Work to complete: Single out the lines of the material that contain "show" and copy them.

Material for this exercise: Begin

-- pv_equiv track=rewrite | github.com/Suprabhash/Quant | Research/RL/Deprecated/OG_to_be_deleted.py | get_all_states
-- ===== SOURCE A (Python) =====
-- import itertools
--
-- def get_all_states(price_states_value,  fisher_states_value):  #, max_num_units   #price_roc_states_value,
--     states = []
--     # for units in range(max_num_units - 10, max_num_units + 9):
--     for p, _ in price_states_value.items():
--         # for proc, _ in price_roc_states_value.items():
--         fisher_states = []
--         for i in range(len(fisher_states_value)):
--             fisher_states.append(list(fisher_states_value[i].items()))
--         fisher_states = list(itertools.product(*fisher_states))
--         for fs in fisher_states:
--             fisher_state = ''
--             for f in fs:
--                 c, _ = f
--                 fisher_state =  fisher_state + str(c)
--             states.append(str(p)+fisher_state)  #str(units)+     #+str(proc)
--     return states
-- ===== SOURCE B (Python) =====
-- def get_all_states(price_states_value, fisher_states_value):
--     # Mixed-radix rank decoding: the k-th output string is obtained by decoding k
--     # into digits (one per axis, last axis fastest) with mod/div arithmetic.
--     axes = [list(price_states_value.keys())]
--     for d in fisher_states_value:
--         axes.append(list(d.keys()))
--     total = 1
--     for a in axes:
--         total *= len(a)
--     out = []
--     for j in range(total):
--         s = ''
--         r = j
--         for a in reversed(axes):
--             s = str(a[r % len(a)]) + s
--             r //= len(a)
--         out.append(s)
--     return out
-- ===== Notes on version B (the rewrite author's own statement) =====
-- stated objective: alternative
-- what changed: B replaces the nested cartesian-product enumeration (itertools.product tuples rebuilt per price state and joined) by mixed-radix rank decoding: it computes the total count of states and, in a single loop over range(total), decodes each index into one key per axis with mod/floordiv arithmetic, building the string back-to-front.
import Mathlib
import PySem

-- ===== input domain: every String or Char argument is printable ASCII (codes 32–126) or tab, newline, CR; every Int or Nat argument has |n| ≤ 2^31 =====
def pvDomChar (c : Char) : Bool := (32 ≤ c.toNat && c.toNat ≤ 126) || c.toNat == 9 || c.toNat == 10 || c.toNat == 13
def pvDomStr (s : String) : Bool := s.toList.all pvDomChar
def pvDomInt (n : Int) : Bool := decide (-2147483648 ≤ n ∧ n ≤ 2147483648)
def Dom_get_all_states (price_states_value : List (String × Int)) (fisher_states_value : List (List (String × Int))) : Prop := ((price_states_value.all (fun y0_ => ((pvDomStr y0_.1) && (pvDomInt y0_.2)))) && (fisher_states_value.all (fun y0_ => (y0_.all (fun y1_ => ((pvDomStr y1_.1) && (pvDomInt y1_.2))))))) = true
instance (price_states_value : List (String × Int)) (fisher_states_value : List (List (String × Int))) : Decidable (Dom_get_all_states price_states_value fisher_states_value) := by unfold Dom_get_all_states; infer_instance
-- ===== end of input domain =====

-- B replaces A's per-price-state itertools.product enumeration by mixed-radix rank
-- decoding: one loop over range(total) decodes each index into one key per axis with
-- mod/floordiv arithmetic (objective: alternative algorithm, identical output order).

-- ===== PORT A =====
-- itertools.product over a list of lists, first axis varying slowest
def pyProdA (ls : List (List (String × Int))) : List (List (String × Int)) :=
  match ls with
  | [] => [[]]
  | l :: rest => l.flatMap (fun x => (pyProdA rest).map (x :: ·))

def get_all_states (price_states_value : List (String × Int)) (fisher_states_value : List (List (String × Int))) : List String :=
  price_states_value.foldl (fun states p =>
    let fisher_states := (PySem.List.pyRange 0 (fisher_states_value.length : Int) 1).foldl
      (fun acc i => acc ++ [PySem.List.pyGetD fisher_states_value i []]) []
    let prods := pyProdA fisher_states
    prods.foldl (fun st t =>
      st ++ [p.1 ++ t.foldl (fun acc c => acc ++ c.1) ""]) states) []

-- ===== PORT B =====
def get_all_states_alt (price_states_value : List (String × Int)) (fisher_states_value : List (List (String × Int))) : List String :=
  let axes := fisher_states_value.foldl (fun acc d => acc ++ [d.map (·.1)])
    [price_states_value.map (·.1)]
  let total := axes.foldl (fun t a => t * (a.length : Int)) 1
  (PySem.List.pyRange 0 total 1).foldl (fun out j =>
    let sr := axes.reverse.foldl (fun (sr : String × Int) a =>
      (PySem.List.pyGetD a (PySem.Int.mod sr.2 (a.length : Int)) "" ++ sr.1,
       PySem.Int.floordiv sr.2 (a.length : Int))) ("", j)
    out ++ [sr.1]) []

-- ===== PRECONDITION & SPEC =====
def Spec_get_all_states (price_states_value : List (String × Int)) (fisher_states_value : List (List (String × Int))) (out : List String) : Prop := out = get_all_states_alt price_states_value fisher_states_value
instance (price_states_value : List (String × Int)) (fisher_states_value : List (List (String × Int))) (out : List String) : Decidable (Spec_get_all_states price_states_value fisher_states_value out) := by unfold Spec_get_all_states; infer_instance

-- ===== CLAIM (what is proved, stated in full; the proofs are below) =====
def Claim_equal_get_all_states : Prop := ∀ (price_states_value : List (String × Int)) (fisher_states_value : List (List (String × Int))), Dom_get_all_states price_states_value fisher_states_value → Spec_get_all_states price_states_value fisher_states_value (get_all_states price_states_value fisher_states_value)

-- ===== LEMMAS AND PROOFS =====

-- reference form: cartesian product of key lists, as concatenated strings
def prodStr : List (List String) → List String
  | [] => [""]
  | a :: r => a.flatMap (fun x => (prodStr r).map (x ++ ·))

-- mixed-radix decode of rank r along axes L (L is the reversed axis list, as in B's inner loop)
def decS : List (List String) → Nat → String
  | [], _ => ""
  | a :: L, r => decS L (r / a.length) ++ a.getD (r % a.length) ""

def axP (L : List (List String)) : Nat := (L.map List.length).prod

def axK (fs : List (List (String × Int))) : List (List String) := fs.map (·.map (·.1))

theorem axP_cons (a : List String) (L : List (List String)) :
    axP (a :: L) = a.length * axP L := by simp [axP]

theorem map_getD_range (L : List String) (d : String) :
    (List.range L.length).map (fun i => L.getD i d) = L := by
  apply List.ext_getElem (by simp)
  intro i h1 h2
  simp [List.getD_eq_getElem?_getD, List.getElem?_eq_getElem h2]

theorem decS_append (L : List (List String)) (a : List String) (r : Nat) :
    decS (L ++ [a]) r = a.getD ((r / axP L) % a.length) "" ++ decS L r := by
  induction L generalizing r with
  | nil => simp [decS, axP]
  | cons b L ih =>
    rw [axP_cons]
    simp only [List.cons_append, decS, ih (r / b.length)]
    rw [Nat.div_div_eq_div_mul, String.append_assoc, mul_comm b.length (axP L)]

theorem decS_period (L : List (List String)) (r q : Nat) :
    decS L (r + q * axP L) = decS L r := by
  induction L generalizing r with
  | nil => simp [decS]
  | cons a L ih =>
    rw [axP_cons]
    by_cases h : a.length = 0
    · simp [h]
    · have hpos : 0 < a.length := Nat.pos_of_ne_zero h
      have h1 : (r + q * (a.length * axP L)) % a.length = r % a.length := by
        rw [show q * (a.length * axP L) = a.length * (q * axP L) by ring, Nat.add_mul_mod_self_left]
      have h2 : (r + q * (a.length * axP L)) / a.length = r / a.length + q * axP L := by
        rw [show q * (a.length * axP L) = a.length * (q * axP L) by ring,
          Nat.add_mul_div_left _ _ hpos]
      simp only [decS]
      rw [h1, h2, ih]

theorem rangeProd (n m : Nat) (f : Nat → String) :
    (List.range (n * m)).map f
      = (List.range n).flatMap (fun q => (List.range m).map (fun b => f (q * m + b))) := by
  induction n with
  | zero => simp
  | succ n ih =>
    rw [Nat.succ_mul, List.range_add, List.map_append, ih, List.range_succ, List.flatMap_append]
    simp [List.map_map, Function.comp_def]

theorem prodStr_of_zero (K : List (List String)) (h : axP K = 0) : prodStr K = [] := by
  induction K with
  | nil => simp [axP] at h
  | cons a K ih =>
    rw [axP_cons, Nat.mul_eq_zero] at h
    rcases h with h | h
    · rw [List.length_eq_zero_iff] at h; simp [prodStr, h]
    · simp [prodStr, ih h, List.flatMap_eq_nil_iff]

-- the decoded ranks 0, …, total-1 enumerate exactly the cartesian product, in product order
theorem decS_main (K : List (List String)) :
    (List.range (axP K)).map (fun j => decS K.reverse j) = prodStr K := by
  induction K with
  | nil => simp [axP, decS, prodStr]
  | cons a K ih =>
    rw [axP_cons]
    by_cases hP : axP K = 0
    · rw [hP, Nat.mul_zero]
      simp [prodStr, prodStr_of_zero K hP, List.flatMap_eq_nil_iff]
    have hpos : 0 < axP K := Nat.pos_of_ne_zero hP
    have hrev : axP K.reverse = axP K := by simp [axP, List.map_reverse]
    have step : ∀ q < a.length, ∀ b < axP K,
        decS (a :: K).reverse (q * axP K + b)
          = a.getD q "" ++ decS K.reverse b := by
      intro q hq b hb
      rw [List.reverse_cons, decS_append, hrev]
      have e1 : (q * axP K + b) / axP K % a.length = q := by
        rw [Nat.add_comm, mul_comm q, Nat.add_mul_div_left _ _ hpos,
          Nat.div_eq_of_lt hb, Nat.zero_add, Nat.mod_eq_of_lt hq]
      have e2 : decS K.reverse (q * axP K + b) = decS K.reverse b := by
        have := decS_period K.reverse b q
        rw [hrev] at this
        rw [Nat.add_comm (q * axP K) b, this]
      rw [e1, e2]
    rw [rangeProd]
    have inner : ∀ q < a.length,
        (List.range (axP K)).map (fun b => decS (a :: K).reverse (q * axP K + b))
          = (prodStr K).map (fun s => a.getD q "" ++ s) := by
      intro q hq
      rw [← ih, List.map_map]
      apply List.map_congr_left
      intro b hb
      rw [List.mem_range] at hb
      simpa using step q hq b hb
    rw [show prodStr (a :: K) = a.flatMap (fun x => (prodStr K).map (x ++ ·)) from rfl]
    conv_rhs => rw [← map_getD_range a "", List.flatMap_map]
    simp only [List.flatMap_def]
    congr 1
    apply List.map_congr_left
    intro q hq
    rw [List.mem_range] at hq
    exact inner q hq

-- A's index loop rebuilds the list of fisher item-lists; it is the list itself.
theorem range_rebuild (fs : List (List (String × Int))) :
    (PySem.List.pyRange 0 (fs.length : Int) 1).foldl
      (fun acc i => acc ++ [PySem.List.pyGetD fs i []]) [] = fs := by
  have h := PySem.List.foldl_pyRange_pyGetD' (xs := fs) (a := 0)
    (d := ([] : List (String × Int))) (init := ([] : List (List (String × Int))))
    (f := fun acc x => acc ++ [x]) (by norm_num)
  rw [h]
  simpa using PySem.List.foldl_append_singleton_eq_map (l := fs) (f := id)
    (acc := ([] : List (List (String × Int))))

theorem strOf_shift (t : List (String × Int)) (s : String) :
    t.foldl (fun acc c => acc ++ c.1) s = s ++ t.foldl (fun acc c => acc ++ c.1) "" := by
  induction t generalizing s with
  | nil => simp
  | cons x t ih =>
    simp only [List.foldl_cons]
    rw [ih (s ++ x.1), ih ("" ++ x.1), String.append_assoc]
    simp

theorem strOf_cons (x : String × Int) (t : List (String × Int)) :
    (x :: t).foldl (fun acc c => acc ++ c.1) "" = x.1 ++ t.foldl (fun acc c => acc ++ c.1) "" := by
  simp only [List.foldl_cons]
  rw [strOf_shift]
  simp

-- joining A's product tuples gives the product of the key lists
theorem prodA_join (L : List (List (String × Int))) :
    (pyProdA L).map (fun t => t.foldl (fun acc c => acc ++ c.1) "") = prodStr (axK L) := by
  induction L with
  | nil => simp [pyProdA, axK, prodStr]
  | cons l rest ih =>
    rw [pyProdA, List.map_flatMap]
    rw [show axK (l :: rest) = (l.map (·.1)) :: axK rest from rfl, prodStr, List.flatMap_map]
    apply List.flatMap_congr
    intro x _
    rw [List.map_map, ← ih, List.map_map]
    apply List.map_congr_left
    intro t _
    simpa [Function.comp] using strOf_cons x t

-- A reduced to the reference form
theorem A_flat (ps : List (String × Int)) (fs : List (List (String × Int))) :
    get_all_states ps fs
      = ps.flatMap (fun p => (prodStr (axK fs)).map (p.1 ++ ·)) := by
  unfold get_all_states
  simp only [range_rebuild]
  simp only [PySem.List.foldl_append_singleton_eq_map, PySem.List.foldl_append_eq_flatMap]
  rw [List.nil_append]
  apply List.flatMap_congr
  intro p _
  rw [← prodA_join, List.map_map]
  rfl

theorem foldl_mul_len (L : List (List String)) (t : Int) :
    L.foldl (fun t a => t * (a.length : Int)) t = t * (axP L : Int) := by
  induction L generalizing t with
  | nil => simp [axP]
  | cons a L ih =>
    rw [List.foldl_cons, ih, axP_cons]
    push_cast
    ring

-- B's inner loop is decS plus the running quotient
theorem fold_dec (L : List (List String)) (k : Nat) (s : String) :
    L.foldl (fun (sr : String × Int) a =>
        (PySem.List.pyGetD a (PySem.Int.mod sr.2 (a.length : Int)) "" ++ sr.1,
         PySem.Int.floordiv sr.2 (a.length : Int))) (s, (k : Int))
      = (decS L k ++ s, ((k / axP L : Nat) : Int)) := by
  induction L generalizing k s with
  | nil => simp [decS, axP]
  | cons a L ih =>
    rw [List.foldl_cons]
    simp only [PySem.Int.mod_natCast, PySem.Int.floordiv_natCast, PySem.List.pyGetD_natCast]
    rw [ih (k / a.length)]
    rw [show decS (a :: L) k = decS L (k / a.length) ++ a.getD (k % a.length) "" from rfl]
    rw [Nat.div_div_eq_div_mul, axP_cons, String.append_assoc]

-- B reduced to the reference form
theorem B_flat (ps : List (String × Int)) (fs : List (List (String × Int))) :
    get_all_states_alt ps fs
      = ps.flatMap (fun p => (prodStr (axK fs)).map (p.1 ++ ·)) := by
  unfold get_all_states_alt
  dsimp only
  simp only [PySem.List.foldl_append_singleton_eq_map, List.singleton_append]
  rw [List.nil_append]
  rw [show (List.map (List.map fun x => x.1) fs : List (List String)) = axK fs from rfl]
  rw [foldl_mul_len, one_mul, PySem.List.pyRange_zero_nat, List.map_map]
  calc _ = (List.range (axP (ps.map (·.1) :: axK fs))).map
          (fun k => decS (ps.map (·.1) :: axK fs).reverse k) := by
        apply List.map_congr_left
        intro k _
        simp only [Function.comp_apply]
        rw [fold_dec]
        simp
    _ = prodStr (ps.map (·.1) :: axK fs) := decS_main _
    _ = ps.flatMap (fun p => (prodStr (axK fs)).map (p.1 ++ ·)) := by
        rw [prodStr, List.flatMap_map]

-- ===== VERDICT (by name: the statement is the Claim_ definition above) =====
theorem get_all_states_spec : Claim_equal_get_all_states := by
  intro ps fs _
  unfold Spec_get_all_states
  rw [A_flat, B_flat]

Material for this exercise: End

Answer to the problem:
        rw [show q * (a.length * axP L) = a.length * (q * axP L) by ring, Nat.add_mul_mod_self_left]
        rw [show q * (a.length * axP L) = a.length * (q * axP L) by ring,
    rw [show prodStr (a :: K) = a.flatMap (fun x => (prodStr K).map (x ++ ·)) from rfl]
    rw [show axK (l :: rest) = (l.map (·.1)) :: axK rest from rfl, prodStr, List.flatMap_map]
    rw [show decS (a :: L) k = decS L (k / a.length) ++ a.getD (k % a.length) "" from rfl]
  rw [show (List.map (List.map fun x => x.1) fs : List (List String)) = axK fs from rfl]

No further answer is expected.